Adventures in yarn-dyeing

It’s been a bit of a rocky few weeks here in my corner of the world (my mum’s been in and out of hospital, which takes its toll on both of us!), and I’m conscious that I have two projects and a Wheatfields update to share with you all but…I have not got around to photographing those things yet.

However, I have some other photographs to share, so share I shall 😀

On Wednesday – a beautifully bright and sunny day, perfect for out-of-doors crafting – a Young Friend and I embarked on an experiment in dyeing our own yarn!

I’ve been pondering trying this for some time.
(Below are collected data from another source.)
-- pv_equiv track=rewrite | github.com/a2006ly/sys-programming | cgt.py | calc7
-- ===== SOURCE A (Python) =====
-- i = 1
--
-- def calc7(numbers):
--     sum = 0
--     i = 0
--     double = False
--     n = len(numbers)
--     if n == 0: return -1
--     while i < n:
--         sum += numbers[i]
--         if double:
--             sum += numbers[i]
--             double = False
--         if numbers[i] == 7: double = True
--         i += 1
--     return sum
-- ===== SOURCE B (Python) =====
-- def calc7(numbers):
--     if not numbers:
--         return -1
--     total = sum(numbers)
--     for prev, cur in zip(numbers, numbers[1:]):
--         if prev == 7:
--             total += cur
--     return total
-- ===== Notes on version B (the rewrite author's own statement) =====
-- stated objective: idiomatic
-- what changed: Replaces A's index-while loop with a carried 'double' boolean by a stateless base sum plus a zip-of-adjacent-pairs pass that adds each element whose predecessor is 7.
import Mathlib
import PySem

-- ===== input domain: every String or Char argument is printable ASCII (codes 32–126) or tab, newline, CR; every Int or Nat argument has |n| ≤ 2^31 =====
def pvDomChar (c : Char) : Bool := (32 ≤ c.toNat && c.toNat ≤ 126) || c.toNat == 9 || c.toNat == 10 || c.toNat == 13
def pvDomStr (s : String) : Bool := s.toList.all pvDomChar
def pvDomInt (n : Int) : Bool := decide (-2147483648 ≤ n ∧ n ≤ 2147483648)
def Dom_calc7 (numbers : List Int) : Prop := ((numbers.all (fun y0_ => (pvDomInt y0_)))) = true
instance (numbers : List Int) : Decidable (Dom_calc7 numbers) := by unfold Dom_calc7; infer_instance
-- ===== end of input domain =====

-- B replaces A's while loop with a carried 'double' flag by a base sum plus a zip-of-adjacent-pairs pass (idiomatic).

-- ===== PORT A =====
-- while loop of A: state (sum, double), one step per element
def calc7Loop (xs : List Int) (s : Int) (double : Bool) : Int :=
  match xs with
  | [] => s
  | x :: rest =>
      let s := s + x
      let s := if double then s + x else s
      calc7Loop rest s (x == 7)

def calc7 (numbers : List Int) : Int :=
  if numbers.length = 0 then -1
  else calc7Loop numbers 0 false

-- ===== PORT B =====
def calc7_alt (numbers : List Int) : Int :=
  if numbers = [] then -1
  else
    (numbers.zip numbers.tail).foldl
      (fun t pc => if pc.1 == 7 then t + pc.2 else t)
      (numbers.foldl (· + ·) 0)

-- ===== PRECONDITION & SPEC =====
def Spec_calc7 (numbers : List Int) (out : Int) : Prop := out = calc7_alt numbers
instance (numbers : List Int) (out : Int) : Decidable (Spec_calc7 numbers out) := by unfold Spec_calc7; infer_instance

-- ===== CLAIM (what is proved, stated in full; the proofs are below) =====
def Claim_equal_calc7 : Prop := ∀ (numbers : List Int), Dom_calc7 numbers → Spec_calc7 numbers (calc7 numbers)

-- ===== LEMMAS AND PROOFS =====

theorem calc7Loop_shift (xs : List Int) (s : Int) (d : Bool) :
    calc7Loop xs s d = s + calc7Loop xs 0 d := by
  induction xs generalizing s d with
  | nil => simp [calc7Loop]
  | cons x rest ih =>
      simp only [calc7Loop]
      rw [ih, ih (if d then 0 + x + x else 0 + x)]
      split_ifs <;> ring_nf

def extraFold (zs : List (Int × Int)) (t : Int) : Int :=
  zs.foldl (fun t pc => if pc.1 == 7 then t + pc.2 else t) t

theorem extraFold_shift (zs : List (Int × Int)) (t : Int) :
    extraFold zs t = t + extraFold zs 0 := by
  induction zs generalizing t with
  | nil => simp [extraFold]
  | cons z rest ih =>
      simp only [extraFold, List.foldl_cons] at *
      rw [ih, ih (if z.1 == 7 then 0 + z.2 else 0)]
      split_ifs <;> ring_nf

theorem sum_shift (xs : List Int) (t : Int) :
    xs.foldl (· + ·) t = t + xs.foldl (· + ·) 0 := by
  induction xs generalizing t with
  | nil => simp
  | cons x rest ih =>
      simp only [List.foldl_cons]
      rw [ih, ih (0 + x)]; ring_nf

theorem calc7Loop_char (xs : List Int) (d : Bool) :
    calc7Loop xs 0 d =
      xs.foldl (· + ·) 0 + extraFold (xs.zip xs.tail) 0 +
        (if d then xs.headD 0 else 0) := by
  induction xs generalizing d with
  | nil => simp [calc7Loop, extraFold]
  | cons x rest ih =>
      simp only [calc7Loop]
      rw [calc7Loop_shift, ih]
      simp only [List.foldl_cons]
      rw [sum_shift rest (0 + x)]
      cases rest with
      | nil => simp [extraFold]; split_ifs <;> ring_nf
      | cons y ys =>
          have hz : ((x :: y :: ys).zip (x :: y :: ys).tail)
              = (x, y) :: ((y :: ys).zip (y :: ys).tail) := by
            simp [List.zip]
          rw [hz]
          simp only [extraFold, List.foldl_cons]
          rw [show List.foldl (fun t pc => if pc.1 == 7 then t + pc.2 else t)
                (if x == 7 then 0 + y else 0) ((y :: ys).zip (y :: ys).tail)
              = extraFold ((y :: ys).zip (y :: ys).tail) (if x == 7 then 0 + y else 0) from rfl,
              extraFold_shift]
          simp only [extraFold, List.headD]
          split_ifs <;> ring_nf

-- ===== VERDICT (by name: the statement is the Claim_ definition above) =====
theorem calc7_spec : Claim_equal_calc7 := by
  intro numbers _
  unfold Spec_calc7 calc7 calc7_alt
  cases numbers with
  | nil => simp
  | cons x rest =>
      rw [if_neg (by simp), if_neg (by simp), calc7Loop_char,
          show List.foldl (fun t pc => if pc.1 == 7 then t + pc.2 else t)
              ((x :: rest).foldl (· + ·) 0) ((x :: rest).zip (x :: rest).tail)
            = extraFold ((x :: rest).zip (x :: rest).tail) ((x :: rest).foldl (· + ·) 0) from rfl,
          extraFold_shift ((x :: rest).zip (x :: rest).tail) ((x :: rest).foldl (· + ·) 0)]
      simp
I looove hand-dyed yarn, and okay yes, I don’t actually use it a great deal, but I want to use it more, and besides that, playing with colours is fantastic fun.
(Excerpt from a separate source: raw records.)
-- pv_equiv track=rewrite | github.com/roccomoresi/archivosImportantes | tpsProgra/tpsAlgYEstr/04/06.py | filtrarPalabrasA
-- ===== SOURCE A (Python) =====
-- def filtrarPalabrasA(frase, n):
--     palabras = []
--     palabra = ""
--
--     for char in frase:
--         if char == " ":
--             if len(palabra) >= n:
--                 palabras.append(palabra)
--             palabra = ""
--         else:
--             palabra += char
--
--     if len(palabra) >= n:
--         palabras.append(palabra)
--
--     return " ".join(palabras)
-- ===== SOURCE B (Python) =====
-- def filtrarPalabrasA(frase, n):
--     return " ".join(w for w in frase.split(" ") if len(w) >= n)
-- ===== Notes on version B (the rewrite author's own statement) =====
-- stated objective: idiomatic
-- what changed: Replaces the manual per-character tokenizer with accumulator state by split(" ") followed by a length filter and join.
import Mathlib
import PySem

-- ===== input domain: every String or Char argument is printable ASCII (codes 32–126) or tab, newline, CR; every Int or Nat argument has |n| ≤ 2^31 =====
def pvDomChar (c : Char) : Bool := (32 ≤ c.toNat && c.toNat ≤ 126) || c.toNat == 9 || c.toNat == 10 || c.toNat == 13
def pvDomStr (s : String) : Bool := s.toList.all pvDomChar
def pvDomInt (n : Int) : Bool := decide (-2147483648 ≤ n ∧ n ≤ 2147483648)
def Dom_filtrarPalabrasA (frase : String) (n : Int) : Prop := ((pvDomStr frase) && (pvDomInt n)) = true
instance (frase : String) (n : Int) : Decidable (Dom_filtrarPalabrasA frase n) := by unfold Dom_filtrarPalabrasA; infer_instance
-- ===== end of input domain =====

-- B replaces A's per-character tokenizer (accumulator loop) by split(" ") + length filter + join; same cost, more idiomatic.


-- ===== PORT A =====
-- the for-loop over the characters of frase, state = (palabras, palabra)
def filtrarPalabrasA_go (n : Int) : List Char → List (List Char) → List Char → List (List Char)
  | [], palabras, palabra =>
      if n ≤ (palabra.length : Int) then palabras ++ [palabra] else palabras
  | c :: rest, palabras, palabra =>
      if c = ' ' then
        filtrarPalabrasA_go n rest
          (if n ≤ (palabra.length : Int) then palabras ++ [palabra] else palabras) []
      else
        filtrarPalabrasA_go n rest palabras (palabra ++ [c])

def filtrarPalabrasA (frase : String) (n : Int) : String :=
  String.ofList (PySem.Chars.join [' '] (filtrarPalabrasA_go n frase.toList [] []))

-- ===== PORT B =====
def filtrarPalabrasA_alt (frase : String) (n : Int) : String :=
  String.ofList (PySem.Chars.join [' ']
    ((PySem.Chars.splitOn frase.toList [' ']).filter (fun w => decide (n ≤ (w.length : Int)))))

-- ===== PRECONDITION & SPEC =====
def Spec_filtrarPalabrasA (frase : String) (n : Int) (out : String) : Prop := out = filtrarPalabrasA_alt frase n
instance (frase : String) (n : Int) (out : String) : Decidable (Spec_filtrarPalabrasA frase n out) := by unfold Spec_filtrarPalabrasA; infer_instance

-- ===== CLAIM (what is proved, stated in full; the proofs are below) =====
def Claim_equal_filtrarPalabrasA : Prop := ∀ (frase : String) (n : Int), Dom_filtrarPalabrasA frase n → Spec_filtrarPalabrasA frase n (filtrarPalabrasA frase n)

-- ===== LEMMAS AND PROOFS =====

-- proof-side characterization of splitting on a single space
def spSplit : List Char → List (List Char)
  | [] => [[]]
  | c :: rest => if c = ' ' then [] :: spSplit rest else (spSplit rest).modifyHead (c :: ·)

lemma spSplit_ne_nil (l : List Char) : spSplit l ≠ [] := by
  cases l with
  | nil => simp [spSplit]
  | cons c rest =>
    simp only [spSplit]
    split_ifs <;> simp [List.modifyHead]
    cases h : spSplit rest with
    | nil => exact absurd h (spSplit_ne_nil rest)
    | cons w ws => simp

lemma splitOn_go_spec : ∀ (fuel : Nat) (l : List Char), l.length < fuel →
    ∀ (cur : List Char) (acc : List (List Char)),
    PySem.Chars.splitOn.go [' '] fuel l cur acc
      = acc.reverse ++ (spSplit l).modifyHead (cur.reverse ++ ·) := by
  intro fuel
  induction fuel with
  | zero => intro l h cur acc; exact absurd h (Nat.not_lt_zero _)
  | succ fuel ih =>
    intro l h cur acc
    cases l with
    | nil => simp [PySem.Chars.splitOn.go, spSplit]
    | cons c rest =>
      have hrest : rest.length < fuel := Nat.lt_of_succ_lt_succ (by simpa using h)
      simp only [PySem.Chars.splitOn.go]
      by_cases hc : c = ' '
      · have hpre : [' '].isPrefixOf (c :: rest) = true := by simp [hc, List.isPrefixOf]
        simp only [hpre, if_true]
        rw [show List.drop [' '].length (c :: rest) = rest from rfl, ih rest hrest]
        simp only [spSplit, if_pos hc, List.reverse_cons, List.reverse_nil, List.nil_append,
          List.append_assoc]
        cases hs : spSplit rest with
        | nil => exact absurd hs (spSplit_ne_nil rest)
        | cons w ws => simp only [List.modifyHead, List.append_nil, List.nil_append,
            List.cons_append]
      · have hpre : [' '].isPrefixOf (c :: rest) = false := by
          simp [List.isPrefixOf, Ne.symm hc]
        simp only [hpre, Bool.false_eq_true, if_false]
        rw [ih rest hrest]
        simp only [spSplit, if_neg hc]
        cases hs : spSplit rest with
        | nil => exact absurd hs (spSplit_ne_nil rest)
        | cons w ws => simp only [List.modifyHead, List.reverse_cons, List.append_assoc,
            List.singleton_append]

lemma splitOn_space (l : List Char) : PySem.Chars.splitOn l [' '] = spSplit l := by
  unfold PySem.Chars.splitOn
  rw [splitOn_go_spec (l.length + 1) l (by omega) [] []]
  cases h : spSplit l with
  | nil => exact absurd h (spSplit_ne_nil l)
  | cons w ws => simp

lemma go_spec (n : Int) : ∀ (l : List Char) (ps : List (List Char)) (p : List Char),
    filtrarPalabrasA_go n l ps p
      = ps ++ ((spSplit l).modifyHead (p ++ ·)).filter (fun w => decide (n ≤ (w.length : Int))) := by
  intro l
  induction l with
  | nil =>
    intro ps p
    simp [filtrarPalabrasA_go, spSplit, List.filter]
    split_ifs with h <;> simp [h]
  | cons c rest ih =>
    intro ps p
    simp only [filtrarPalabrasA_go]
    by_cases hc : c = ' '
    · subst hc
      rw [if_pos rfl, ih]
      simp only [spSplit, List.modifyHead, List.nil_append]
      cases hs : spSplit rest with
      | nil => exact absurd hs (spSplit_ne_nil rest)
      | cons w ws =>
        by_cases h : n ≤ (p.length : Int) <;>
          simp [List.filter_cons, h, List.append_assoc]
    · simp only [if_neg hc, ih, spSplit]
      cases hs : spSplit rest with
      | nil => exact absurd hs (spSplit_ne_nil rest)
      | cons w ws => simp [List.modifyHead, List.append_assoc]

-- ===== VERDICT (by name: the statement is the Claim_ definition above) =====
theorem filtrarPalabrasA_spec : Claim_equal_filtrarPalabrasA := by
  intro frase n _
  show _ = _
  unfold filtrarPalabrasA filtrarPalabrasA_alt
  rw [go_spec, splitOn_space]
  cases h : spSplit frase.toList with
  | nil => exact absurd h (spSplit_ne_nil frase.toList)
  | cons w ws => simp [List.modifyHead]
To start me off on my experiment, I browsed the internet for what I knew would be available – some dye-your-own-yarn kits. I alighted on this one by Knitting Needle Lane because they’re local to me – I didn’t know about them before, but I was delighted to discover them (and delighted to find that they would hand-deliver to my postcode, too!). It contained everything I needed to have a play: acid dyes, citric acid, gloves, instructions, and five 20g mini skeins of undyed yarn.
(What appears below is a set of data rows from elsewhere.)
-- pv_equiv track=rewrite | github.com/Ragnarok-z/OTN_over_EON | MultilayerEON.py | find_contiguous_blocks
-- ===== SOURCE A (Python) =====
-- from typing import List, Set
--
-- def find_contiguous_blocks(available_fs: Set[int], required_size: int) -> List[List[int]]:
--     """Find all contiguous blocks of required_size in available_fs"""
--     if not available_fs:
--         return []
--
--     sorted_fs = sorted(available_fs)
--     blocks = []
--     current_block = [sorted_fs[0]]
--
--     for fs in sorted_fs[1:]:
--         if fs == current_block[-1] + 1:
--             current_block.append(fs)
--         else:
--             if len(current_block) >= required_size:
--                 blocks.append(current_block)
--             current_block = [fs]
--
--     if len(current_block) >= required_size:
--         blocks.append(current_block)
--
--     return blocks
-- ===== SOURCE B (Python) =====
-- def find_contiguous_blocks(available_fs, required_size):
--     """Bucket every value of the sorted set under the key v - i, which is
--     constant exactly along a run of consecutive integers, then keep the
--     buckets that reach required_size (dict preserves run order)."""
--     runs = {}
--     for i, v in enumerate(sorted(available_fs)):
--         k = v - i
--         runs[k] = runs.get(k, []) + [v]
--     return [run for run in runs.values() if len(run) >= required_size]
-- ===== Notes on version B (the rewrite author's own statement) =====
-- stated objective: alternative
-- what changed: Instead of A's stateful boundary scan (grow a current block, flush it on each gap), B buckets every sorted value into a dict keyed by the arithmetic invariant v - i (constant exactly along a run of consecutive integers) and then filters the dict's buckets by size; no adjacency comparison or current-block state exists.
import Mathlib
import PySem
Acid dyes, I have discovered, means the dye uses acid (plus heat) as a fixative. Thus citric acid (the internet tells me vinegar is also useable, but eurgh, smell!). I’m sure many of you knew this already, but it’s definitely been interesting to google different kinds of dyes and fixatives and methods for ‘setting’ the colour into the yarn (microwave, steamer, hob, etc).

So I asked Young Friend if she’d like to come and have a play with me. She’s the eldest daughter of one of our carers, and she’s been diligently watering the pots in the garden for the last three years or so, in the spring and summer. She’s a creative type, and I thought it would be fun for us both – and, for her, a rather welcome chance to escape from being at home with three siblings! Since we did it in the garden, it was safe enough in terms of coronavirus – we weren’t too close to each other at any point 🙂

She said yes, so at that point I sourced another couple of skeins of yarn – two 100g skeins, so we could each have one of those and two or three mini skeins (I planned to let Young Friend have the third of the five mini skeins, but she let me have it instead). The dye kit said there would be plenty of dye for more than the mini skeins – and indeed I have plenty left over, and am now trying to decide whether to buy more mini skeins or more fullsize skeins to have more dyeing fun with.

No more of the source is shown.